WHAT IS BEING ASKED.
Transcribe, word for word and without additions, each line below from the one containing "if peek not" through the one containing "-- ===== SOURCE B", both ends included.

+===+

-- pv_equiv track=rewrite | github.com/jongheonleee/Backjun_Programmers | 프로그래머스/lv3/43164. 여행경로/여행경로.py | solution
-- ===== SOURCE A (Python) =====
-- def solution(tickets):
--     graph = {t[0]:[] for t in tickets}
--     for t in tickets:
--         graph[t[0]].append(t[1])
--
--     for k in graph.keys():
--         graph[k].sort(reverse=True)
--
--     res, st = [], ['ICN']
--     while st:
--         peek = st[-1]
--
--         if peek not in graph or len(graph[peek]) == 0:
--             res.append(st.pop())
--
--         else:
--             st.append(graph[peek].pop())
--
--     res.reverse()
--     return res
-- ===== SOURCE B (Python) =====
-- def solution(tickets):
--     # Recursive Hierholzer: post-order DFS consuming edges, then reverse.
--     graph = {}
--     for t in tickets:
--         graph.setdefault(t[0], []).append(t[1])
--     for adj in graph.values():
--         adj.sort(reverse=True)
--     res = []
--
--     def dfs(node):
--         while node in graph and graph[node]:
--             dfs(graph[node].pop())
--         res.append(node)
--
--     dfs('ICN')
--     res.reverse()
--     return res
-- ===== Notes on version B (the rewrite author's own statement) =====
-- stated objective: alternative
-- what changed: Replaces A's explicit-stack iterative Eulerian-path walk (and its separate key-creation pass) with a recursive Hierholzer DFS that consumes edges and appends nodes post-order, building the graph in one setdefault pass.
import Mathlib
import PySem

+===+

RESPONSE TO THE EXERCISE.
--         if peek not in graph or len(graph[peek]) == 0:
--             res.append(st.pop())
--
--         else:
--             st.append(graph[peek].pop())
--
--     res.reverse()
--     return res
-- ===== SOURCE B (Python) =====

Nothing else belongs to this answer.